Elementary steps of the cross-bridge cycle in striated muscle fibres. The details can be found in Scheme 1 of (Wang et al. 2013).

Conclusion

The markedly decreased force per cross-bridge and decreased number of strongly attached cross-bridges at high IS can collectively result in the decreased tension production in muscle fibres, where the decreased force/cross-bridge plays a more significant role than the decreased number of cross-bridges. The effect of IS on muscle contractility is based on cross-bridge kinetics, but not on series elastic elements. An increase in IS affects the cross-bridge kinetics via increases in nucleotide binding steps (K₀, K₁), cross-bridge detachments steps (k₂, k₋₄), and the phosphate release step (1/K₅) in the cross-bridge cycle.
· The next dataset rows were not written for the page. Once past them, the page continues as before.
-- pv_equiv track=rewrite | github.com/paulthomsonspitfire/Ping | Tools/serial_generator.py | normalise_name
-- ===== SOURCE A (Python) =====
-- def normalise_name(name):
--     result = []
--     last_was_space = True
--     for c in name:
--         if c.isspace():
--             if not last_was_space:
--                 result.append(" ")
--             last_was_space = True
--         else:
--             result.append(c.lower())
--             last_was_space = False
--     return "".join(result).rstrip()
-- ===== SOURCE B (Python) =====
-- def normalise_name(name):
--     return " ".join(name.split()).lower()
-- ===== Notes on version B (the rewrite author's own statement) =====
-- stated objective: idiomatic
-- what changed: Replaces the explicit char-by-char state machine (last_was_space flag, per-char list appends, final rstrip) with the standard-library one-liner: tokenize with name.split(), rejoin the words with single spaces, lowercase the whole result once.
import Mathlib
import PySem

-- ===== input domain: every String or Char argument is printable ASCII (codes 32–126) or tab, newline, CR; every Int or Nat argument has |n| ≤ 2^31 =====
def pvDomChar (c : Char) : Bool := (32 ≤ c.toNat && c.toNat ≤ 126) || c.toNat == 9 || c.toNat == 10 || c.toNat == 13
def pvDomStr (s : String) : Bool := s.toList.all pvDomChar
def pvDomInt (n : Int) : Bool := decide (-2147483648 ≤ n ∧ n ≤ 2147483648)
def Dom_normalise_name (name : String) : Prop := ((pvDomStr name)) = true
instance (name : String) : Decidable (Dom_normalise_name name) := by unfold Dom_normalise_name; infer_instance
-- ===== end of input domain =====

-- B replaces A's explicit whitespace state machine by the idiomatic split/join/lower one-liner (timing run measured it faster by a constant factor); return values proved equal.

-- ===== PORT A =====
-- for c in name: state = (result chars, last_was_space); then "".join(result).rstrip()
def normalise_name (name : String) : String :=
  let r := name.toList.foldl
    (fun (st : List Char × Bool) c =>
      if PySem.Chars.isspace c then
        ((if st.2 then st.1 else st.1 ++ [' ']), true)
      else
        (st.1 ++ [PySem.Chars.lowerChar c], false))
    ([], true)
  String.ofList (PySem.Chars.rstrip r.1)

-- ===== PORT B =====
def normalise_name_alt (name : String) : String :=
  PySem.Str.lower (PySem.Str.join " " (PySem.Str.split₀ name))

-- ===== PRECONDITION & SPEC =====
def Spec_normalise_name (name : String) (out : String) : Prop := out = normalise_name_alt name
instance (name : String) (out : String) : Decidable (Spec_normalise_name name out) := by unfold Spec_normalise_name; infer_instance

-- ===== CLAIM (what is proved, stated in full; the proofs are below) =====
def Claim_equal_normalise_name : Prop := ∀ (name : String), Dom_normalise_name name → Spec_normalise_name name (normalise_name name)

-- ===== LEMMAS AND PROOFS =====

-- the characters A's loop emits starting from state lws, as a structural function
def gA : List Char → Bool → List Char
  | [], _ => []
  | c :: r, lws =>
    if PySem.Chars.isspace c then (if lws then [] else [' ']) ++ gA r true
    else PySem.Chars.lowerChar c :: gA r false

-- the join-level suffix produced after the current word (in-word state of split₀.go)
def sB : List Char → List Char
  | [] => []
  | c :: r =>
    if PySem.Chars.isspace c then
      (if PySem.Chars.split₀.go r [] [] = [] then []
       else ' ' :: PySem.Chars.join [' '] (PySem.Chars.split₀.go r [] []))
    else c :: sB r

theorem foldA (cs : List Char) (res : List Char) (lws : Bool) :
    (cs.foldl
      (fun (st : List Char × Bool) c =>
        if PySem.Chars.isspace c then
          ((if st.2 then st.1 else st.1 ++ [' ']), true)
        else
          (st.1 ++ [PySem.Chars.lowerChar c], false)) (res, lws)).1
    = res ++ gA cs lws := by
  induction cs generalizing res lws with
  | nil => simp [gA]
  | cons c r ih =>
    by_cases h : PySem.Chars.isspace c = true
    · cases lws <;> simp [gA, h, ih, List.foldl_cons]
    · simp [gA, h, ih, List.foldl_cons]

theorem go_acc (cs cur : List Char) (acc : List (List Char)) :
    PySem.Chars.split₀.go cs cur acc = acc.reverse ++ PySem.Chars.split₀.go cs cur [] := by
  induction cs generalizing cur acc with
  | nil =>
    by_cases h : cur.isEmpty = true <;> simp [PySem.Chars.split₀.go, h]
  | cons c r ih =>
    by_cases hs : PySem.Chars.isspace c = true
    · by_cases h : cur.isEmpty = true
      · simp only [PySem.Chars.split₀.go, hs, h, if_true]
        exact ih [] acc
      · simp only [PySem.Chars.split₀.go, hs, h, if_true]
        rw [ih [] (cur.reverse :: acc), ih [] [cur.reverse]]
        simp
    · simp only [PySem.Chars.split₀.go, hs]
      exact ih (c :: cur) acc

theorem go_no_nil (cs cur : List Char) (acc : List (List Char)) (h : [] ∉ acc) :
    [] ∉ PySem.Chars.split₀.go cs cur acc := by
  induction cs generalizing cur acc with
  | nil =>
    by_cases hc : cur.isEmpty = true
    · simp [PySem.Chars.split₀.go, hc]; simpa using h
    · simp [PySem.Chars.split₀.go, hc]
      constructor
      · simpa using h
      · simp_all [List.isEmpty_iff]
  | cons c r ih =>
    by_cases hs : PySem.Chars.isspace c = true
    · by_cases hc : cur.isEmpty = true
      · simp only [PySem.Chars.split₀.go, hs, hc, if_true]
        exact ih [] acc h
      · simp only [PySem.Chars.split₀.go, hs, hc, if_true]
        apply ih
        simp_all [List.isEmpty_iff]
    · simp only [PySem.Chars.split₀.go, hs]
      exact ih (c :: cur) acc h

theorem join_eq_nil_iff (ws : List (List Char)) (h : [] ∉ ws) :
    PySem.Chars.join [' '] ws = [] ↔ ws = [] := by
  match ws with
  | [] => simp [PySem.Chars.join_nil]
  | [w] =>
    rw [PySem.Chars.join_singleton]
    simp_all
  | w :: x :: l =>
    rw [PySem.Chars.join_cons_cons]
    constructor
    · intro he; exfalso
      have := congrArg List.length he
      simp at this
    · intro he; simp at he

theorem rstrip_cons (a : Char) (x : List Char) :
    PySem.Chars.rstrip (a :: x)
      = if PySem.Chars.rstrip x = [] then (if PySem.Chars.isspace a then [] else [a])
        else a :: PySem.Chars.rstrip x := by
  simp only [PySem.Chars.rstrip, List.reverse_cons, List.dropWhile_append]
  by_cases h : (List.dropWhile PySem.Chars.isspace x.reverse) = []
  · simp [h, List.dropWhile]
    by_cases ha : PySem.Chars.isspace a = true <;> simp [ha]
  · simp [h, List.isEmpty_iff, List.reverse_eq_nil_iff]

theorem isspace_lowerChar (c : Char) : PySem.Chars.isspace (PySem.Chars.lowerChar c) = PySem.Chars.isspace c := by
  unfold PySem.Chars.lowerChar
  by_cases h : PySem.Chars.isupper c = true
  · simp only [h, if_true]
    simp only [PySem.Chars.isupper, Bool.and_eq_true, decide_eq_true_eq, Char.le_def,
      UInt32.le_iff_toBitVec_le, BitVec.le_def] at h
    have hb : 65 ≤ c.toNat ∧ c.toNat ≤ 90 := ⟨h.1, h.2⟩
    have hv : (Char.ofNat (c.toNat + 32)).toNat = c.toNat + 32 := by
      rw [Char.toNat_ofNat, if_pos]
      left; omega
    have key : ∀ n : ℕ, 65 ≤ n → n ≤ 122 →
        (decide (n = 32) || decide (9 ≤ n) && decide (n ≤ 13) ||
          decide (28 ≤ n) && decide (n ≤ 31) || decide (n = 133) || decide (n = 160) ||
          decide (n = 5760) || decide (8192 ≤ n) && decide (n ≤ 8202) || decide (n = 8232) ||
          decide (n = 8233) || decide (n = 8239) || decide (n = 8287) || decide (n = 12288)) = false := by
      intro n h1 h2
      simp only [Bool.or_eq_false_iff, Bool.and_eq_false_iff, decide_eq_false_iff_not, Nat.not_le]
      omega
    rw [show PySem.Chars.isspace = fun c : Char =>
      (decide (c.toNat = 32) || decide (9 ≤ c.toNat) && decide (c.toNat ≤ 13) ||
        decide (28 ≤ c.toNat) && decide (c.toNat ≤ 31) || decide (c.toNat = 133) || decide (c.toNat = 160) ||
        decide (c.toNat = 5760) || decide (8192 ≤ c.toNat) && decide (c.toNat ≤ 8202) || decide (c.toNat = 8232) ||
        decide (c.toNat = 8233) || decide (c.toNat = 8239) || decide (c.toNat = 8287) || decide (c.toNat = 12288)) from rfl]
    simp only [hv]
    rw [key _ (by omega) (by omega), key _ (by omega) (by omega)]
  · simp [h]

theorem go_word (cs cur : List Char) (h : cur ≠ []) :
    PySem.Chars.join [' '] (PySem.Chars.split₀.go cs cur []) = cur.reverse ++ sB cs := by
  induction cs generalizing cur with
  | nil =>
    have hc : cur.isEmpty = false := by simp [h]
    simp [PySem.Chars.split₀.go, hc, PySem.Chars.join_singleton, sB]
  | cons c r ih =>
    by_cases hs : PySem.Chars.isspace c = true
    · have hc : cur.isEmpty = false := by simp [h]
      rw [show PySem.Chars.split₀.go (c :: r) cur [] = PySem.Chars.split₀.go r [] [cur.reverse]
        from by simp [PySem.Chars.split₀.go, hs, hc]]
      rw [go_acc r [] [cur.reverse]]
      rcases hg : PySem.Chars.split₀.go r [] [] with _ | ⟨w, ws⟩
      · simp [PySem.Chars.join_singleton, sB, hs, hg]
      · rw [show ([cur.reverse] : List (List Char)).reverse ++ w :: ws = cur.reverse :: w :: ws
          from by simp]
        rw [PySem.Chars.join_cons_cons]
        simp [sB, hs, hg]
    · rw [show PySem.Chars.split₀.go (c :: r) cur [] = PySem.Chars.split₀.go r (c :: cur) []
        from by simp [PySem.Chars.split₀.go, hs]]
      rw [ih (c :: cur) (by simp)]
      simp [sB, hs]

theorem lower_nil_iff (x : List Char) : PySem.Chars.lower x = [] ↔ x = [] := by
  simp [PySem.Chars.lower]

theorem main_lemma (cs : List Char) :
    (PySem.Chars.rstrip (gA cs true)
       = PySem.Chars.lower (PySem.Chars.join [' '] (PySem.Chars.split₀.go cs [] [])))
    ∧ (PySem.Chars.rstrip (gA cs false) = PySem.Chars.lower (sB cs)) := by
  induction cs with
  | nil =>
    constructor <;>
      simp [gA, sB, PySem.Chars.rstrip, PySem.Chars.split₀.go, PySem.Chars.join_nil,
        PySem.Chars.lower]
  | cons c r ih =>
    obtain ⟨ih1, ih2⟩ := ih
    have hsp : PySem.Chars.isspace ' ' = true := by decide
    have hlsp : PySem.Chars.lowerChar ' ' = ' ' := by decide
    by_cases hs : PySem.Chars.isspace c = true
    · constructor
      · -- state true, space: nothing emitted, go skips
        simp only [gA, hs, if_true, List.nil_append, PySem.Chars.split₀.go, List.isEmpty_nil]
        exact ih1
      · -- state false, space: A emits one ' ', sB closes the word at the join level
        simp only [gA, hs, if_true, Bool.false_eq_true, if_false, List.singleton_append]
        rw [rstrip_cons, ih1, sB]
        rcases hg : PySem.Chars.split₀.go r [] [] with _ | ⟨w, ws⟩
        · simp [hs, PySem.Chars.join_nil, PySem.Chars.lower, hsp]
        · have hnn : ([] : List Char) ∉ PySem.Chars.split₀.go r [] [] :=
            go_no_nil r [] [] (by simp)
          have hje : ¬ PySem.Chars.join [' '] (w :: ws) = [] := by
            rw [← hg, join_eq_nil_iff _ hnn, hg]; simp
          have hl : ¬ PySem.Chars.lower (PySem.Chars.join [' '] (w :: ws)) = [] := by
            rw [lower_nil_iff]; exact hje
          rw [if_neg hl, if_pos hs, if_neg (show ¬(w :: ws = []) from by simp)]
          simp [PySem.Chars.lower, hlsp]
    · have hsl : PySem.Chars.isspace (PySem.Chars.lowerChar c) = false := by
        rw [isspace_lowerChar]; simpa using hs
      have step : PySem.Chars.rstrip (PySem.Chars.lowerChar c :: gA r false)
          = PySem.Chars.lower (c :: sB r) := by
        rw [rstrip_cons, ih2, hsl]
        rcases he : sB r with _ | ⟨x, xs⟩
        · simp [PySem.Chars.lower]
        · rw [if_neg (show ¬ PySem.Chars.lower (x :: xs) = [] from by simp [PySem.Chars.lower])]
          simp [PySem.Chars.lower]
      constructor
      · -- state true, nonspace: a word starts
        simp only [gA, hs, Bool.false_eq_true, if_false, PySem.Chars.split₀.go]
        rw [go_word r [c] (by simp)]
        simpa using step
      · simp only [gA, hs, Bool.false_eq_true, if_false, sB]
        exact step

theorem toList_A (name : String) :
    (normalise_name name).toList = PySem.Chars.rstrip (gA name.toList true) := by
  unfold normalise_name
  rw [String.toList_ofList, foldA]
  simp

-- ===== VERDICT (by name: the statement is the Claim_ definition above) =====
theorem normalise_name_spec : Claim_equal_normalise_name := by
  intro name _
  unfold Spec_normalise_name
  apply String.toList_injective
  rw [toList_A, (main_lemma name.toList).1]
  unfold normalise_name_alt
  simp [PySem.Chars.split₀]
The significance of our findings is that the final step of force generation is promoted by the electrostatic interaction: this interaction is diminished at higher ionic strength to result in a less power stroke hence less force/cross-bridge; that the electrostatic force between Pi and myosin promotes their binding, whereas the electrostatic force does not promote ATP and ADP binding to myosin.